Yesterday I had the best meal - a McDonalds Egg McMuffin. It tasted like a Filet Mignon to me. It was great to have some food with taste and protein. Hubby and I went to Sams and got my a case of Ensure - vanilla flavored. I figured if I got vanilla and felt like a flavor (strawberry) I could just add a squirt of syrup. I even got out to see my sons football game - It was so nice to feel good and see him smile when he saw me on the sideline again.

Hoping that my stomach continues to balance out today.

Winter showed up last night here - our deck was covered in an 1/2 inch of sleet at one point. I really like the fall season so it would be nice for winter to wait.

wrenn

Lisa, I have spent the last couple of days getting used to the fact that I probably won't be having chemo but I still read all the tips here on how to make it easier. I would take Claritin even if MO didn't like the idea but it looks like I won't be healed on time and I am trying to get ready for that news and be ok with it.

I'm sorry to hear about all the heartburn you guys are suffering. I have been taking nexium for years and if I forget it in the morning by evening I am paying for it. Heartburn is awful. I wonder if I did have chemo whether the nexium would take care of that?

It sounds like in general it has been as they say "doable" even with all of your side effects you are all still hanging in there and being strong. Maybe it is good that I will never be tested as far as having the strength to endure what you women have dealt with. Not sure I would measure up. :-)

LiLi1964

Wrenn - did your MO say no chemo?  I think the last I read was that you were scheduled (delayed so you can heal).  Did something come up that you are thinking you will not receive chemo?

TeamKim

Thanks, everyone, for the sympathy and tips re: heartburn. Since I have never had it before, it scared me, thought I was having a heart attack! but then I burped and felt a little better and thought -- Duh! I'll try some of the things you suggested.

Wrenn, you would be fine. It is "doable" as you say, but I think we find the courage for whatever the challenge of the day places before us. You have been through so much with your healing delays, so I know you found the strength and courage for that. Thanks for your support -- it has been good to have you here.

--Kim

wrenn

Lisa. I just know from seeing the surgeon that i can't start chemo with an open wound and the home care nurse says there is no way I will be healed by Nov 4th which is the 3 month deadline for chemo being offered.

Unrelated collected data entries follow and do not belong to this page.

-- pv_equiv track=rewrite | github.com/husjuly717-rgb/network | app.py | get_nrz_i
-- ===== SOURCE A (Python) =====
-- def get_nrz_i(data):
--     x, y = [0], [1] # Start at a positive level
--     current_level = 1
--     for i, bit in enumerate(data):
--         if bit == '1':
--             current_level *= -1 # Invert on 1
--         x.extend([i, i + 1])
--         y.extend([current_level, current_level])
--     return x, y
-- ===== SOURCE B (Python) =====
-- def get_nrz_i(data):
--     # Run-length construction: find the positions of the '1' bits (where the
--     # level toggles), then emit each constant-level run in one block, with the
--     # level of run k given by (-1)**k.
--     n = len(data)
--     cuts = [i for i, b in enumerate(data) if b == '1'] + [n]
--     x = [0] + [v for i in range(n) for v in (i, i + 1)]
--     y = [1]
--     prev = 0
--     for k, c in enumerate(cuts):
--         y += [(-1) ** k] * (2 * (c - prev))
--         prev = c
--     return x, y
-- ===== Notes on version B (the rewrite author's own statement) =====
-- stated objective: alternative
-- what changed: A walks the bits once, toggling a carried level on each '1' and appending two points per bit; B instead extracts the toggle positions (indices of '1' bits), and emits y as constant-level runs between consecutive toggle positions, the level of run k being (-1)**k.
import Mathlib
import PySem

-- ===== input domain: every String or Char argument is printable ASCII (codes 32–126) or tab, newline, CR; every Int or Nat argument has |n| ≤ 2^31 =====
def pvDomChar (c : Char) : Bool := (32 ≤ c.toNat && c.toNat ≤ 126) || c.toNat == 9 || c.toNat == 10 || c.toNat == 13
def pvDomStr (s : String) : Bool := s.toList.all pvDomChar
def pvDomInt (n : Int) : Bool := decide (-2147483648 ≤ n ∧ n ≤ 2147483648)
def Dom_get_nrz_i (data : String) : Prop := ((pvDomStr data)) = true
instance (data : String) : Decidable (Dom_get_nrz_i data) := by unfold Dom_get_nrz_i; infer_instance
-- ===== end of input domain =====

-- B replaces A's per-bit level-toggling loop by a run-length construction: it collects the
-- toggle positions (indices of '1' bits) and emits y as constant runs of level (-1)^k between
-- consecutive toggles; objective: alternative algorithm, same O(n) cost.


-- ===== PORT A =====
-- A's loop body: toggle current_level on '1', then extend x with [i, i+1] and y with [level, level]
def pvStepA (acc : List Int × List Int × Int) (p : Int × Char) : List Int × List Int × Int :=
  let lvl := if p.2 = '1' then acc.2.2 * (-1) else acc.2.2
  (acc.1 ++ [p.1, p.1 + 1], acc.2.1 ++ [lvl, lvl], lvl)

-- literal port of A: one fold over enumerate(data) carrying (x, y, current_level)
def get_nrz_i (data : String) : List Int × List Int :=
  let st := (PySem.List.enumerate data.toList).foldl pvStepA ([0], [1], 1)
  (st.1, st.2.1)

-- ===== PORT B =====
-- Source B's run loop body: y += [(-1) ** k] * (2 * (c - prev)); prev = c
-- (.toNat on the repetition count is exact: Python's list * m is empty for m ≤ 0;
--  (-1) ** k with the nonnegative enumerate index k is (-1 : Int) ^ k.toNat)
def pvStepY (acc : List Int × Int) (p : Int × Int) : List Int × Int :=
  (acc.1 ++ List.replicate (2 * (p.2 - acc.2)).toNat ((-1 : Int) ^ p.1.toNat), p.2)

-- literal port of Source B: toggle positions + sentinel n, x comprehension, run-emission fold
def get_nrz_i_alt (data : String) : List Int × List Int :=
  let n := data.toList.length
  let cuts := ((PySem.List.enumerate data.toList).filterMap
      (fun p => if p.2 = '1' then some p.1 else none)) ++ [(n : Int)]
  let x : List Int := 0 :: (List.range n).flatMap (fun (i : Nat) => [(i : Int), (i : Int) + 1])
  let y := ((PySem.List.enumerate cuts).foldl pvStepY ([1], 0)).1
  (x, y)

-- ===== PRECONDITION & SPEC =====
def Spec_get_nrz_i (data : String) (out : List Int × List Int) : Prop := out = get_nrz_i_alt data
instance (data : String) (out : List Int × List Int) : Decidable (Spec_get_nrz_i data out) := by unfold Spec_get_nrz_i; infer_instance

-- ===== CLAIM (what is proved, stated in full; the proofs are below) =====
def Claim_equal_get_nrz_i : Prop := ∀ (data : String), Dom_get_nrz_i data → Spec_get_nrz_i data (get_nrz_i data)

-- ===== LEMMAS AND PROOFS =====

-- the level represented by a prefix parity bit
def pvLvl (p : Bool) : Int := if p then -1 else 1

-- the parity table of a suffix, starting from parity q (level of bit i of A's loop)
def pvPars (l : List Char) (q : Bool) : List Bool :=
  match l with
  | [] => []
  | c :: t => let q' := xor q (decide (c = '1')); q' :: pvPars t q'

-- the toggle positions of l, offset by s (what Source B's cuts comprehension collects)
def pvToggles (l : List Char) (s : Int) : List Int :=
  match l with
  | [] => []
  | c :: t => if c = '1' then s :: pvToggles t (s + 1) else pvToggles t (s + 1)

-- the run blocks emitted by Source B's loop from cuts, previous boundary prev, run index k
def pvRuns (cuts : List Int) (prev : Int) (k : Nat) : List Int :=
  match cuts with
  | [] => []
  | c :: t => List.replicate (2 * (c - prev)).toNat ((-1 : Int) ^ k) ++ pvRuns t c (k + 1)

lemma pvLvl_toggle (q : Bool) (c : Char) :
    (if c = '1' then pvLvl q * (-1) else pvLvl q) = pvLvl (xor q (decide (c = '1'))) := by
  by_cases h : c = '1' <;> cases q <;> simp [h, pvLvl]

lemma pvRangeShift (n : Nat) (s : Int) :
    (List.range (n + 1)).flatMap (fun (i : Nat) => [s + (i : Int), s + (i : Int) + 1]) =
      [s, s + 1] ++ (List.range n).flatMap (fun (i : Nat) => [(s + 1) + (i : Int), (s + 1) + (i : Int) + 1]) := by
  rw [List.range_succ_eq_map, List.flatMap_cons, List.flatMap_map]
  simp only [Nat.cast_zero, add_zero, List.cons_append, List.nil_append]
  congr 2
  congr 1
  funext i
  push_cast
  ring_nf

lemma pvFoldA (l : List Char) : ∀ (s : Int) (q : Bool) (x y : List Int),
    (PySem.List.enumerate l s).foldl pvStepA (x, y, pvLvl q) =
      (x ++ (List.range l.length).flatMap (fun (i : Nat) => [s + (i : Int), s + (i : Int) + 1]),
       y ++ (pvPars l q).flatMap (fun p => [pvLvl p, pvLvl p]),
       pvLvl ((pvPars l q).getLastD q)) := by
  induction l with
  | nil => intro s q x y; simp [PySem.List.enumerate_nil, pvPars]
  | cons c t ih =>
    intro s q x y
    rw [PySem.List.enumerate_cons]
    simp only [List.foldl_cons, pvStepA, pvLvl_toggle]
    rw [ih (s + 1) (xor q (decide (c = '1')))]
    simp only [pvPars, Prod.mk.injEq]
    refine ⟨?_, ?_, ?_⟩
    · rw [List.length_cons, pvRangeShift, List.append_assoc]
    · simp [List.append_assoc]
    · cases pvPars t (xor q (decide (c = '1'))) <;> simp [List.getLastD]

-- Source B's cuts comprehension computes pvToggles
lemma pvTogglesBridge (l : List Char) : ∀ (s : Int),
    (PySem.List.enumerate l s).filterMap (fun p => if p.2 = '1' then some p.1 else none) =
      pvToggles l s := by
  induction l with
  | nil => intro s; simp [PySem.List.enumerate_nil, pvToggles]
  | cons c t ih =>
    intro s
    rw [PySem.List.enumerate_cons]
    by_cases h : c = '1' <;> simp [pvToggles, h, ih]

-- Source B's run loop computes pvRuns
lemma pvFoldY (cuts : List Int) : ∀ (k0 : Nat) (ys : List Int) (prev : Int),
    ((PySem.List.enumerate cuts (k0 : Int)).foldl pvStepY (ys, prev)).1 =
      ys ++ pvRuns cuts prev k0 := by
  induction cuts with
  | nil => intro k0 ys prev; simp [PySem.List.enumerate_nil, pvRuns]
  | cons c t ih =>
    intro k0 ys prev
    rw [PySem.List.enumerate_cons]
    simp only [List.foldl_cons, pvStepY]
    have hcast : ((k0 : Int) + 1) = ((k0 + 1 : Nat) : Int) := by push_cast; ring
    rw [hcast, ih (k0 + 1)]
    simp [pvRuns, Int.toNat_natCast, List.append_assoc]

lemma pvToggles_ge (l : List Char) : ∀ (s : Int), ∀ a ∈ pvToggles l s, s ≤ a := by
  induction l with
  | nil => intro s a ha; simp [pvToggles] at ha
  | cons c t ih =>
    intro s a ha
    by_cases h : c = '1' <;> simp [pvToggles, h] at ha
    · rcases ha with rfl | ha
      · exact le_refl a
      · linarith [ih (s + 1) a ha]
    · linarith [ih (s + 1) a ha]

-- peel one bit's worth of output off the front of a run list whose cuts all lie past prev
lemma pvRuns_cons_shift (cuts : List Int) (prev : Int) (k : Nat)
    (h : ∀ a ∈ cuts, prev + 1 ≤ a) (hne : cuts ≠ []) :
    pvRuns cuts prev k = (-1 : Int) ^ k :: (-1 : Int) ^ k :: pvRuns cuts (prev + 1) k := by
  cases cuts with
  | nil => exact absurd rfl hne
  | cons c t =>
    have hc := h c (List.mem_cons_self ..)
    simp only [pvRuns]
    have h2 : (2 * (c - prev)).toNat = (2 * (c - (prev + 1))).toNat + 1 + 1 := by omega
    rw [h2]
    simp [List.replicate_succ]

lemma pvRunsMain (l : List Char) : ∀ (s : Int) (k : Nat) (q : Bool),
    pvLvl q = (-1 : Int) ^ k →
    pvRuns (pvToggles l s ++ [s + l.length]) s k =
      (pvPars l q).flatMap (fun p => [pvLvl p, pvLvl p]) := by
  induction l with
  | nil => intro s k q hq; simp [pvToggles, pvPars, pvRuns]
  | cons c t ih =>
    intro s k q hq
    have hall : ∀ a ∈ pvToggles t (s + 1) ++ [(s + 1) + (t.length : Int)], s + 1 ≤ a := by
      intro a ha
      rcases List.mem_append.mp ha with ha | ha
      · exact pvToggles_ge t (s + 1) a ha
      · simp at ha; omega
    have hne : pvToggles t (s + 1) ++ [(s + 1) + (t.length : Int)] ≠ [] := by simp
    have hlen : s + ((c :: t).length : Int) = (s + 1) + (t.length : Int) := by
      simp [List.length_cons]; ring
    by_cases h : c = '1'
    · -- toggle: run boundary at s, run index advances to k + 1
      have hq' : pvLvl (!q) = (-1 : Int) ^ (k + 1) := by
        cases q <;> simp [pvLvl] at hq ⊢ <;> simp [pow_succ, ← hq]
      have hT : pvToggles (c :: t) s = s :: pvToggles t (s + 1) := by simp [pvToggles, h]
      have hP : pvPars (c :: t) q = (!q) :: pvPars t (!q) := by simp [pvPars, h]
      rw [hT, hlen, List.cons_append]
      simp only [pvRuns]
      rw [pvRuns_cons_shift _ s (k + 1) hall hne, ih (s + 1) (k + 1) (!q) hq', hP]
      simp [← hq']
    · -- no toggle: same run continues over this bit
      have hT : pvToggles (c :: t) s = pvToggles t (s + 1) := by simp [pvToggles, h]
      have hP : pvPars (c :: t) q = q :: pvPars t q := by simp [pvPars, h]
      rw [hT, hlen, pvRuns_cons_shift _ s k hall hne, ih (s + 1) k q hq, hP]
      simp [← hq]

theorem pv_main (data : String) : get_nrz_i data = get_nrz_i_alt data := by
  have hA := pvFoldA data.toList 0 false [0] [1]
  simp only [pvLvl, if_false, Bool.false_eq_true] at hA
  have hT := pvTogglesBridge data.toList 0
  have hY := pvFoldY (pvToggles data.toList 0 ++ [(data.toList.length : Int)]) 0 [1] 0
  simp only [Nat.cast_zero] at hY
  have hR := pvRunsMain data.toList 0 0 false (by simp [pvLvl])
  simp only [zero_add, pvLvl] at hR
  simp only [get_nrz_i, get_nrz_i_alt, hA, hT, hY, hR, zero_add]
  simp

-- ===== VERDICT (by name: the statement is the Claim_ definition above) =====
theorem get_nrz_i_spec : Claim_equal_get_nrz_i := by
  intro data _
  unfold Spec_get_nrz_i
  exact pv_main data
theorem pv_loop_eq : ∀ (n : Nat) (base tail : List Char), pvLoopA n base tail = pvLoopB n base tail := by
  intro n
  induction n with
  | zero => intro base tail; rfl
  | succ n ih =>
      intro base tail
      rw [pvLoopA, pvLoopB]
      simp only [pv_findA_char, pvLongest_char]
      by_cases h3 : 3 < base.length ∧ base.drop (base.length - 3) ∈ pvCLITICS
      · have L3 : (base.drop (base.length - 3)).length = 3 := by
          simp [List.length_drop]; omega
        simp only [h3.1, h3.2, and_self, if_true, L3,
          PySem.List.slice_from_neg_natCast base 3 (by omega)]
        simpa using ih _ _
      · by_cases h2 : 2 < base.length ∧ base.drop (base.length - 2) ∈ pvCLITICS
        · have L2 : (base.drop (base.length - 2)).length = 2 := by
            simp [List.length_drop]; omega
          simp only [h3, if_false, h2.1, h2.2, and_self, if_true, L2,
            PySem.List.slice_from_neg_natCast base 2 (by omega)]
          simpa using ih _ _
        · simp [h3, h2]

-- ===== VERDICT (by name: the statement is the Claim_ definition above) =====
theorem split_inf_and_clitics_spec : Claim_equal_split_inf_and_clitics := by
  intro tok _
  unfold Spec_split_inf_and_clitics split_inf_and_clitics split_inf_and_clitics_alt
  rw [pv_loop_eq]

When i last saw MO they told me I wouldn't heal ( wound wouldn't close and infection would flare up) if I had chemo so they wouldn't take the risk. I have ignored the home care nurse when she says it is impossible but yesterday I really allowed myself to think about it and am now trying to adapt to that likelihood. I am still jotting down tips for making chemo easier so not totally accepting reality yet. I guess I need to hear from onc that it won't happen.

SpecialK

wrenn - I didn't start chemo until 14 weeks after BMX - but they still had me do it. My delay was also due to healing. Don't give up on the idea yet, but I understand preparing yourself for the possibility that it may not work out.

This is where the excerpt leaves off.